Познакомилась я там еще со всей линией Брауншвейг-Бевернской, к которой принадлежала принцесса Марианна, мой близкий друг, обещавшая быть очень красивой. Моя мать очень ее любила и предрекала ей корону. Однако та умерла незамужней. Как-то приехал в Брауншвейг с епископом принцем Корвенским монах из дома Менгден, который брался предсказывать будущее по лицам. Он услышал похвалы, расточаемые моей матерью этой принцессе, и ее предсказания; он сказал ей, что в чертах этой принцессы не видит ни одной короны, но по крайней мере три короны видит на моем челе. События оправдали это предсказание.
Брауншвейгский двор был тогда истинно королевским и по количеству красивых домов, которые занимал этот двор, и по убранству этих домов, и по порядку, который царил при дворе, и по числу всякого рода людей, которых он содержал, и по толпе иностранцев, которые постоянно туда съезжались, и по величию и великолепию, которыми был проникнут весь образ жизни. Балы, опера, концерты, охоты, прогулки, пиршества следовали изо дня в день. Вот что я видела каждый год по крайней мере в течение трех или четырех месяцев в Брауншвейге с восьми до пятнадцати лет. Прусский двор далеко не имел ни такого порядка, ни того внешнего величия, как двор герцога Брауншвейгского.
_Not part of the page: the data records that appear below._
-- pv_equiv track=rewrite | github.com/Uchada1124/HedonicGames | partition_utils.py | group_by_symmetries
-- ===== SOURCE A (Python) =====
-- def symmetry(scores):
--     """
--     パーティションのシンメトリーを分類するための一意のキーを作成する。
--
--     :param scores: パーティションのスコアリスト。
--     :return: シンメトリーの分類に使用するためにソートされたスコアのタプル。
--     """
--     return tuple(sorted(scores))
--
-- def group_by_symmetries(partition_scores):
--     """
--     パーティションをシンメトリーのスコアに基づいてグループ化する。
--
--     :param partition_scores: パーティションをキー、スコアを値とする辞書。
--     :return: シンメトリーキー（ソートされたスコアのタプル）をキー、パーティションリストを値とする辞書。
--     """
--     symmetries_dict = {}
--     for partition, scores in partition_scores.items():
--         key = symmetry(scores)
--         if key not in symmetries_dict:
--             symmetries_dict[key] = []
--         symmetries_dict[key].append(partition)
--     return symmetries_dict
-- ===== SOURCE B (Python) =====
-- def group_by_symmetries(partition_scores):
--     pairs = [(tuple(sorted(scores)), partition)
--              for partition, scores in partition_scores.items()]
--     keys = list(dict.fromkeys(key for key, _ in pairs))
--     return {key: [partition for k, partition in pairs if k == key]
--             for key in keys}
-- ===== Notes on version B (the rewrite author's own statement) =====
-- stated objective: alternative
-- what changed: Replaces A's single-pass mutable-dict bucketing (create-empty-then-append per item) with a two-pass declarative construction: compute each item's symmetry key once into a pairs list, dedup the keys in first-occurrence order, then build the dict by one comprehension that filters the pairs per key.
import Mathlib
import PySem

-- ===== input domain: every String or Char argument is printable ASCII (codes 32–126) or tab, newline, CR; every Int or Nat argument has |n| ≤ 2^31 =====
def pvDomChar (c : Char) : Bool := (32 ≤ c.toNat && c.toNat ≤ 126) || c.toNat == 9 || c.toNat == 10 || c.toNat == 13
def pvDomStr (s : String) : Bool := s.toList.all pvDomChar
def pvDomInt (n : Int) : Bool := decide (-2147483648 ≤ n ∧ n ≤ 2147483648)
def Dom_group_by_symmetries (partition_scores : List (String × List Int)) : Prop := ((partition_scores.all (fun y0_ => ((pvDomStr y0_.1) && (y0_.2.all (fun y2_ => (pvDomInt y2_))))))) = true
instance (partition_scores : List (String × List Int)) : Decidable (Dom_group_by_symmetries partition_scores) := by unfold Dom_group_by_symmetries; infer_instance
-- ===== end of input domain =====

-- B replaces A's one-pass mutable-dict bucketing by a two-pass construction (ordered key dedup,
-- then one filtering comprehension per key); objective: alternative (not faster).

-- ===== PORT A =====
-- helper `symmetry` from the module: tuple(sorted(scores)) (the tuple is a List Int here)
def symmetryKey (scores : List Int) : List Int := PySem.List.sorted scores (fun v => v)

def group_by_symmetries (partition_scores : List (String × List Int)) : List (List Int × List String) :=
  (partition_scores.foldl
    (fun d x =>
      let key := symmetryKey x.2
      let d1 := if d.contains key then d else d.insert key ([] : List String)
      d1.modify key [] (fun v => v ++ [x.1]))
    PySem.Dict.empty).items

-- ===== PORT B =====
def group_by_symmetries_alt (partition_scores : List (String × List Int)) : List (List Int × List String) :=
  let pairs := partition_scores.map (fun x => (symmetryKey x.2, x.1))
  let keys := PySem.List.dedup (pairs.map (fun p => p.1))
  keys.map (fun key =>
    (key, (pairs.filter (fun p => p.1 == key)).map (fun p => p.2)))

-- ===== PRECONDITION & SPEC =====
def Spec_group_by_symmetries (partition_scores : List (String × List Int)) (out : List (List Int × List String)) : Prop := out = group_by_symmetries_alt partition_scores
instance (partition_scores : List (String × List Int)) (out : List (List Int × List String)) : Decidable (Spec_group_by_symmetries partition_scores out) := by unfold Spec_group_by_symmetries; infer_instance

-- ===== CLAIM (what is proved, stated in full; the proofs are below) =====
def Claim_equal_group_by_symmetries : Prop := ∀ (partition_scores : List (String × List Int)), Dom_group_by_symmetries partition_scores → Spec_group_by_symmetries partition_scores (group_by_symmetries partition_scores)

-- ===== LEMMAS AND PROOFS =====

-- A's "if key missing insert []" followed by append IS a single modify with default []
lemma stepA_eq_modify (d : PySem.Dict (List Int) (List String)) (x : String × List Int) :
    (let key := symmetryKey x.2
     let d1 := if d.contains key then d else d.insert key ([] : List String)
     d1.modify key [] (fun v => v ++ [x.1]))
    = d.modify (symmetryKey x.2) [] (fun v => v ++ [x.1]) := by
  by_cases h : d.contains (symmetryKey x.2)
  · simp [h]
  · simp only [h, Bool.false_eq_true, if_false, PySem.Dict.modify,
      PySem.Dict.getD_insert_self, PySem.Dict.insert_insert_self,
      PySem.Dict.getD_of_not_contains d ([]:List String) (by simpa using h)]

lemma groupA_eq (ps : List (String × List Int)) :
    group_by_symmetries ps
    = ((ps.map (fun x => (symmetryKey x.2, x.1))).foldl
        (fun d p => d.modify p.1 [] (fun v => v ++ [p.2])) PySem.Dict.empty).items := by
  unfold group_by_symmetries
  rw [List.foldl_map]
  congr 2
  funext d x
  exact stepA_eq_modify d x

-- ===== VERDICT (by name: the statement is the Claim_ definition above) =====
theorem group_by_symmetries_spec : Claim_equal_group_by_symmetries := by
  intro ps _
  unfold Spec_group_by_symmetries
  show group_by_symmetries ps
    = (PySem.List.dedup ((ps.map (fun x => (symmetryKey x.2, x.1))).map (fun p => p.1))).map
        (fun key => (key,
          ((ps.map (fun x => (symmetryKey x.2, x.1))).filter (fun p => p.1 == key)).map (fun p => p.2)))
  rw [groupA_eq]
  set l := ps.map (fun x => (symmetryKey x.2, x.1)) with hl
  have hnd : ((l.foldl (fun d p => d.modify p.1 [] (fun v => v ++ [p.2]))
      PySem.Dict.empty)).keys.Nodup := by
    apply PySem.Dict.nodup_keys_foldl_modify_key l (fun p => p.1) [] (fun d p v => v ++ [p.2])
    simp
  rw [PySem.Dict.items_eq_map_keys _ hnd []]
  rw [PySem.Dict.keys_foldl_modify_key l (fun p => p.1) [] (fun d p v => v ++ [p.2])]
  have hkeys : PySem.Set.update (PySem.Dict.empty : PySem.Dict (List Int) (List String)).keys (l.map (fun p => p.1))
      = PySem.List.dedup (l.map (fun p => p.1)) := by
    simp [PySem.Set.update, PySem.Set.ofList, PySem.List.dedup_eq_ofList]
  rw [hkeys]
  apply List.map_congr_left
  intro k _
  rw [PySem.Dict.getD_foldl_modify_append l PySem.Dict.empty k]
  simp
Мать, отправляясь из Штеттина в Брауншвейг, или на обратном пути, проезжала обыкновенно через Цербст или Берлин и там останавливалась, особенно когда отец находился в одном из этих мест. Помню, что я на восьмом году жизни впервые была с матерью у покойной королевы, матери Фридриха Великого; король, ее муж, был еще жив. Ее четверо детей, принц Генрих, одиннадцати лет, принц Фердинанд, семи, принцесса Ульрика, впоследствии королева Шведская, и принцесса Амалия, обе по годам уже невесты, были с нею; король отсутствовал. При этой встрече между играми завязалась моя дружба с принцем Генрихом Прусским; во всяком случае, я затрудняюсь указать более раннюю дату; часто мы признавали, что первая наша встреча в детстве была началом этой дружбы.
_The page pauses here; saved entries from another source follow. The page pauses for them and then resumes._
-- pv_equiv track=rewrite | github.com/fengidri/wind | exts/better_edit.py | align_split
-- ===== SOURCE A (Python) =====
-- def align_split(line):
--     start = 1
--     split_list = []
--     buf = []
--     for i in line:
--         if start ==  1:
--             buf.append(i)
--             if not(i in '\t '):
--                 start = 0
--         else:
--             if i in '\t ':
--                 if len(buf) >0:
--                     split_list.append(''.join(buf))
--                     del buf[:]
--             else:
--                 buf.append(i)
--     if len(buf) >0:
--         split_list.append(''.join(buf))
--         del buf[:]
--     return split_list
-- ===== SOURCE B (Python) =====
-- def align_split(line):
--     # Prefix-then-split decomposition: peel the leading blank run, tokenize the
--     # rest on blank runs, glue the leading run onto the first token.
--     stripped = line.lstrip(' \t')
--     leading = line[:len(line) - len(stripped)]
--     if not stripped:
--         return [leading] if leading else []
--     words = _tokenize(stripped)
--     return [leading + words[0]] + words[1:]
--
--
-- def _tokenize(s):
--     # Split s into its maximal runs of non-blank characters.
--     words = []
--     i, n = 0, len(s)
--     while i < n:
--         k = i
--         while k < n and s[k] not in ' \t':
--             k += 1
--         words.append(s[i:k])
--         i = k
--         while i < n and s[i] in ' \t':
--             i += 1
--     return words
-- ===== Notes on version B (the rewrite author's own statement) =====
-- stated objective: alternative
-- what changed: Replaces A's single char-by-char state machine (start flag + buffer + flush-on-blank) by a prefix-then-split decomposition: lstrip the leading blank run, tokenize the remainder into maximal non-blank runs, and glue the leading run onto the first token.
import Mathlib
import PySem

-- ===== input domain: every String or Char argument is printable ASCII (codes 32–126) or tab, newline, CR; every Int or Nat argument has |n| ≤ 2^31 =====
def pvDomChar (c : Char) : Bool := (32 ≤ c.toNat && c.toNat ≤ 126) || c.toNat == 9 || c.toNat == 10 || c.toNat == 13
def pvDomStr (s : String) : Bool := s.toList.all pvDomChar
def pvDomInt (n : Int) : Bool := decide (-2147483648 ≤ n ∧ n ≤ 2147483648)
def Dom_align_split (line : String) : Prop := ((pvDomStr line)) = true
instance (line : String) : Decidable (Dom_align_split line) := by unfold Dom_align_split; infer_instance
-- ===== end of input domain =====

-- B replaces A's char-by-char state machine by a prefix-then-split decomposition
-- (lstrip the leading blank run, split the rest into non-blank runs, glue the
-- leading run onto the first token); alternative structure, same cost.


-- `c in '\t '` in Python: c is a single char, so membership = equality with tab or space (exact)
def pvBlank (c : Char) : Bool := c == '\t' || c == ' '

-- ===== PORT A =====
-- state (start, split_list, buf); `for i in line` = fold over line.toList; ''.join(buf) = String.mk
def alignStep (st : Nat × List String × List Char) (i : Char) : Nat × List String × List Char :=
  match st with
  | (start, split_list, buf) =>
    if start = 1 then
      let buf := buf ++ [i]
      if ¬ pvBlank i then (0, split_list, buf) else (1, split_list, buf)
    else
      if pvBlank i then
        if buf.length > 0 then (start, split_list ++ [String.mk buf], [])
        else (start, split_list, buf)
      else (start, split_list, buf ++ [i])

def align_split (line : String) : List String :=
  match line.toList.foldl alignStep (1, [], []) with
  | (_, split_list, buf) =>
    if buf.length > 0 then split_list ++ [String.mk buf] else split_list

-- ===== PORT B =====
-- termination of the tokenizer: the rest of the suffix is strictly shorter
theorem pvTok_dec (c : Char) (cs : List Char) :
    (((c :: cs).dropWhile (fun x => ¬ pvBlank x)).dropWhile pvBlank).length < (c :: cs).length := by
  by_cases hc : pvBlank c
  · rw [List.dropWhile_cons_of_neg (by simp [hc]), List.dropWhile_cons_of_pos hc]
    have := List.length_dropWhile_le pvBlank cs
    simp only [List.length_cons]; omega
  · rw [List.dropWhile_cons_of_pos (by simp [hc])]
    have h1 := List.length_dropWhile_le (fun x => ¬ pvBlank x) cs
    have h2 := List.length_dropWhile_le pvBlank (cs.dropWhile (fun x => ¬ pvBlank x))
    simp only [List.length_cons]; omega

-- _tokenize's while loop: state (words, current suffix s[i:]); the inner scans
-- `while k < n and s[k] not in ' \t'` / `while i < n and s[i] in ' \t'` compute
-- exactly takeWhile/dropWhile of the suffix, and s[i:k] is that takeWhile (exact).
def pvTokenize (words : List (List Char)) (s : List Char) : List (List Char) :=
  match s with
  | [] => words
  | c :: cs =>
      pvTokenize (words ++ [(c :: cs).takeWhile (fun x => ¬ pvBlank x)])
        (((c :: cs).dropWhile (fun x => ¬ pvBlank x)).dropWhile pvBlank)
termination_by s.length
decreasing_by
  exact pvTok_dec c cs

-- line.lstrip(' \t') = dropWhile blank; line[:len(line)-len(stripped)] = take (exact: 0 ≤ k ≤ len)
def align_split_alt (line : String) : List String :=
  let cs := line.toList
  let stripped := cs.dropWhile pvBlank
  let leading := cs.take (cs.length - stripped.length)
  if stripped.isEmpty then
    if leading.isEmpty then [] else [String.mk leading]
  else
    match pvTokenize [] stripped with
    | [] => []   -- unreachable: pvTokenize on nonempty input yields ≥ 1 word
    | w :: ws => String.mk (leading ++ w) :: ws.map String.mk

-- ===== PRECONDITION & SPEC =====
def Spec_align_split (line : String) (out : List String) : Prop := out = align_split_alt line
instance (line : String) (out : List String) : Decidable (Spec_align_split line out) := by unfold Spec_align_split; infer_instance

-- ===== CLAIM (what is proved, stated in full; the proofs are below) =====
def Claim_equal_align_split : Prop := ∀ (line : String), Dom_align_split line → Spec_align_split line (align_split line)

-- ===== LEMMAS AND PROOFS =====

-- proof-side recursive reading of A's phase-0 fold (start = 0)
def tok0 : List Char → List Char → List String
  | buf, [] => if buf.isEmpty then [] else [String.mk buf]
  | buf, c :: cs =>
      if pvBlank c then
        if buf.isEmpty then tok0 [] cs else String.mk buf :: tok0 [] cs
      else tok0 (buf ++ [c]) cs

-- proof-side accumulator-free tokenizer
def tok : List Char → List (List Char)
  | [] => []
  | c :: cs =>
      (c :: cs).takeWhile (fun x => ¬ pvBlank x) ::
        tok (((c :: cs).dropWhile (fun x => ¬ pvBlank x)).dropWhile pvBlank)
termination_by s => s.length
decreasing_by
  exact pvTok_dec c cs

def finishA (st : Nat × List String × List Char) : List String :=
  match st with
  | (_, split_list, buf) => if buf.length > 0 then split_list ++ [String.mk buf] else split_list

theorem pvTokenize_eq_tok (s : List Char) (words : List (List Char)) :
    pvTokenize words s = words ++ tok s := by
  induction s using tok.induct generalizing words with
  | case1 => simp [pvTokenize, tok]
  | case2 c cs ih => rw [pvTokenize, tok, ih]; simp

-- phase 0 of A's fold computes tok0
theorem foldl_phase0 (cs : List Char) (sl : List String) (buf : List Char) :
    finishA (cs.foldl alignStep (0, sl, buf)) = sl ++ tok0 buf cs := by
  induction cs generalizing sl buf with
  | nil =>
    simp only [List.foldl_nil, finishA, tok0]
    cases buf <;> simp
  | cons c cs ih =>
    simp only [List.foldl_cons, alignStep, tok0]
    by_cases hc : pvBlank c
    · simp only [hc, if_true, if_pos]
      cases buf with
      | nil => simp [ih]
      | cons b bs => simp only [List.length_cons, List.isEmpty_cons] at *; simp [ih]
    · simp [hc, ih]

-- tok0 with an empty buffer tokenizes after skipping blanks; with a nonempty
-- buffer it extends the buffer by the current non-blank run (mutual, by length)
theorem tok0_spec (n : Nat) : ∀ cs : List Char, cs.length ≤ n →
    (tok0 [] cs = (tok (cs.dropWhile pvBlank)).map String.mk) ∧
    (∀ buf : List Char, buf ≠ [] →
      tok0 buf cs =
        String.mk (buf ++ cs.takeWhile (fun x => ¬ pvBlank x)) ::
          (tok (((cs.dropWhile (fun x => ¬ pvBlank x)).dropWhile pvBlank))).map String.mk) := by
  induction n with
  | zero =>
    intro cs hcs
    have : cs = [] := List.eq_nil_of_length_eq_zero (Nat.le_zero.mp hcs)
    subst this
    constructor
    · simp [tok0, tok]
    · intro buf hbuf; simp [tok0, tok, hbuf]
  | succ n ih =>
    intro cs hcs
    cases cs with
    | nil =>
      constructor
      · simp [tok0, tok]
      · intro buf hbuf; simp [tok0, tok, hbuf]
    | cons c cs =>
      simp only [List.length_cons, Nat.succ_le_succ_iff] at hcs
      constructor
      · by_cases hc : pvBlank c
        · simp only [tok0, hc, if_true, List.isEmpty_nil, List.dropWhile_cons_of_pos hc]
          exact (ih cs hcs).1
        · simp only [tok0, hc, List.isEmpty_nil, if_true, List.nil_append,
            Bool.false_eq_true, if_false]
          rw [(ih cs hcs).2 [c] (by simp)]
          rw [List.dropWhile_cons_of_neg (by simp [hc]), tok]
          simp [List.takeWhile_cons, List.dropWhile_cons_of_pos, hc]
      · intro buf hbuf
        obtain ⟨b, bs, rfl⟩ : ∃ b bs, buf = b :: bs := by
          cases buf with
          | nil => exact absurd rfl hbuf
          | cons b bs => exact ⟨b, bs, rfl⟩
        by_cases hc : pvBlank c
        · simp only [tok0, hc, if_true, List.isEmpty_cons, Bool.false_eq_true, if_false]
          rw [(ih cs hcs).1]
          rw [List.takeWhile_cons_of_neg (by simp [hc]),
            List.dropWhile_cons_of_neg (by simp [hc]),
            List.dropWhile_cons_of_pos hc]
          simp
        · simp only [tok0, hc, Bool.false_eq_true, if_false]
          rw [(ih cs hcs).2 ((b :: bs) ++ [c]) (by simp)]
          rw [List.takeWhile_cons_of_pos (by simp [hc]),
            List.dropWhile_cons_of_pos (by simp [hc])]
          simp

-- A's full fold (phase 1 then phase 0) in terms of takeWhile/dropWhile/tok0
theorem foldl_phase1 (cs : List Char) (buf : List Char) :
    finishA (cs.foldl alignStep (1, [], buf)) =
      (match cs.dropWhile pvBlank with
       | [] => if (buf ++ cs).isEmpty then [] else [String.mk (buf ++ cs)]
       | c :: rest => tok0 (buf ++ cs.takeWhile pvBlank ++ [c]) rest) := by
  induction cs generalizing buf with
  | nil =>
    simp only [List.foldl_nil, List.dropWhile_nil, List.append_nil, finishA]
    cases buf <;> simp
  | cons c cs ih =>
    by_cases hc : pvBlank c
    · simp only [List.foldl_cons, alignStep, hc, if_true, not_true_eq_false, if_false,
        List.dropWhile, List.takeWhile, decide_true, if_pos]
      rw [ih (buf ++ [c])]
      cases h : cs.dropWhile pvBlank <;> simp
    · simp only [List.foldl_cons, alignStep, hc, not_false_eq_true, if_true, if_pos rfl,
        List.dropWhile, List.takeWhile, decide_false, Bool.false_eq_true, if_false]
      rw [foldl_phase0]
      simp

-- leading computed by length subtraction IS the blank takeWhile
theorem take_sub_dropWhile (cs : List Char) :
    cs.take (cs.length - (cs.dropWhile pvBlank).length) = cs.takeWhile pvBlank := by
  have hlen : (cs.takeWhile pvBlank).length + (cs.dropWhile pvBlank).length = cs.length := by
    rw [← List.length_append, List.takeWhile_append_dropWhile]
  have h2 : (cs.takeWhile pvBlank ++ cs.dropWhile pvBlank).take
      (cs.takeWhile pvBlank).length = cs.takeWhile pvBlank := List.take_left' rfl
  rw [List.takeWhile_append_dropWhile] at h2
  rw [show cs.length - (cs.dropWhile pvBlank).length = (cs.takeWhile pvBlank).length by omega]
  exact h2

-- ===== VERDICT (by name: the statement is the Claim_ definition above) =====
theorem align_split_spec : Claim_equal_align_split := by
  intro line _
  unfold Spec_align_split align_split align_split_alt
  simp only [take_sub_dropWhile]
  show finishA (line.toList.foldl alignStep (1, [], [])) = _
  rw [foldl_phase1]
  simp only [List.nil_append]
  cases hd : line.toList.dropWhile pvBlank with
  | nil =>
    have ht : line.toList.takeWhile pvBlank = line.toList := by
      conv_rhs => rw [← List.takeWhile_append_dropWhile (p := pvBlank) (l := line.toList)]
      rw [hd, List.append_nil]
    rw [ht]
    simp
  | cons c rest =>
    have hc : ¬ pvBlank c = true := by
      have := List.head_dropWhile_not (p := pvBlank) (l := line.toList) (by simp [hd])
      simpa [hd] using this
    simp only [List.isEmpty_cons, Bool.false_eq_true, if_false]
    rw [(tok0_spec rest.length rest le_rfl).2
      (line.toList.takeWhile pvBlank ++ [c]) (by simp)]
    rw [pvTokenize_eq_tok, List.nil_append, tok]
    rw [List.takeWhile_cons_of_pos (by simp [hc]),
      List.dropWhile_cons_of_pos (by simp [hc])]
    simp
Мать предпочла бы жить в Берлине, чем в каком-либо ином месте. Отец не разделял ее мнения, к тому же дела требовали его то домой в Цербст, то в Штеттин, где он был комендантом, а потом губернатором. В доме отца был некто по имени Больхаген, сначала товарищ губернатора при отце, впоследствии ставший его советником и наконец сделавшийся близким другом. Отец почти ничего не делал, не посоветовавшись по крайней мере с этим лицом. Мать ценила его не столь высоко, и так как это был человек очень бережливый, то не всегда соглашалась с ним и находила, что этот старый слуга оказывал ей слишком много сопротивления; иногда в порывах запальчивости она обвиняла его в том, что он ее не любит.
Не знаю, как это было на самом деле; я была слишком молода, чтобы судить об этом; домашние говорили, что с одной стороны были капризы, а с другой – усердие заходило иногда слишком далеко. Что я несомненно знаю, так именно то, что этот Больхаген, который был очень стар и немощен, жил в нижнем этаже и оттуда каждый вечер в пять часов поднимался на третий этаж, где мы жили. Он проводил в моей комнате и в комнате моих братьев по крайней мере полтора часа, рассказывая, что он видел в своих странствиях, и пересыпая всё назиданиями. Он хорошо говорил и был умен. Он горячо принимал к сердцу наше воспитание, и в том, что я когда-либо слышала от него, находила всё только благородное. Оттого и говорили, что он любил детей моего отца как своих.
Этот Больхаген и пробудил во мне первое движение честолюбия, какое я в себе почувствовала. Он читал в 1736 году газету в моей комнате; в ней сообщалось о свадьбе принцессы Августы Саксен-Готской, моей троюродной сестры, с принцем Уэльским, сыном короля Георга II Английского. Больхаген обратился к Кард ель: «Ну, правду сказать, эта принцесса была воспитана гораздо хуже, чем наша, да она совсем и некрасива. Однако вот суждено ей стать королевой Англии; кто знает, что станется с нашей». По этому поводу он стал проповедовать мне благоразумие и все христианские и нравственные добродетели, дабы сделать меня достойной носить корону, если она когда-нибудь выпадет мне на долю. Мысль об этой короне начала тогда бродить у меня в голове.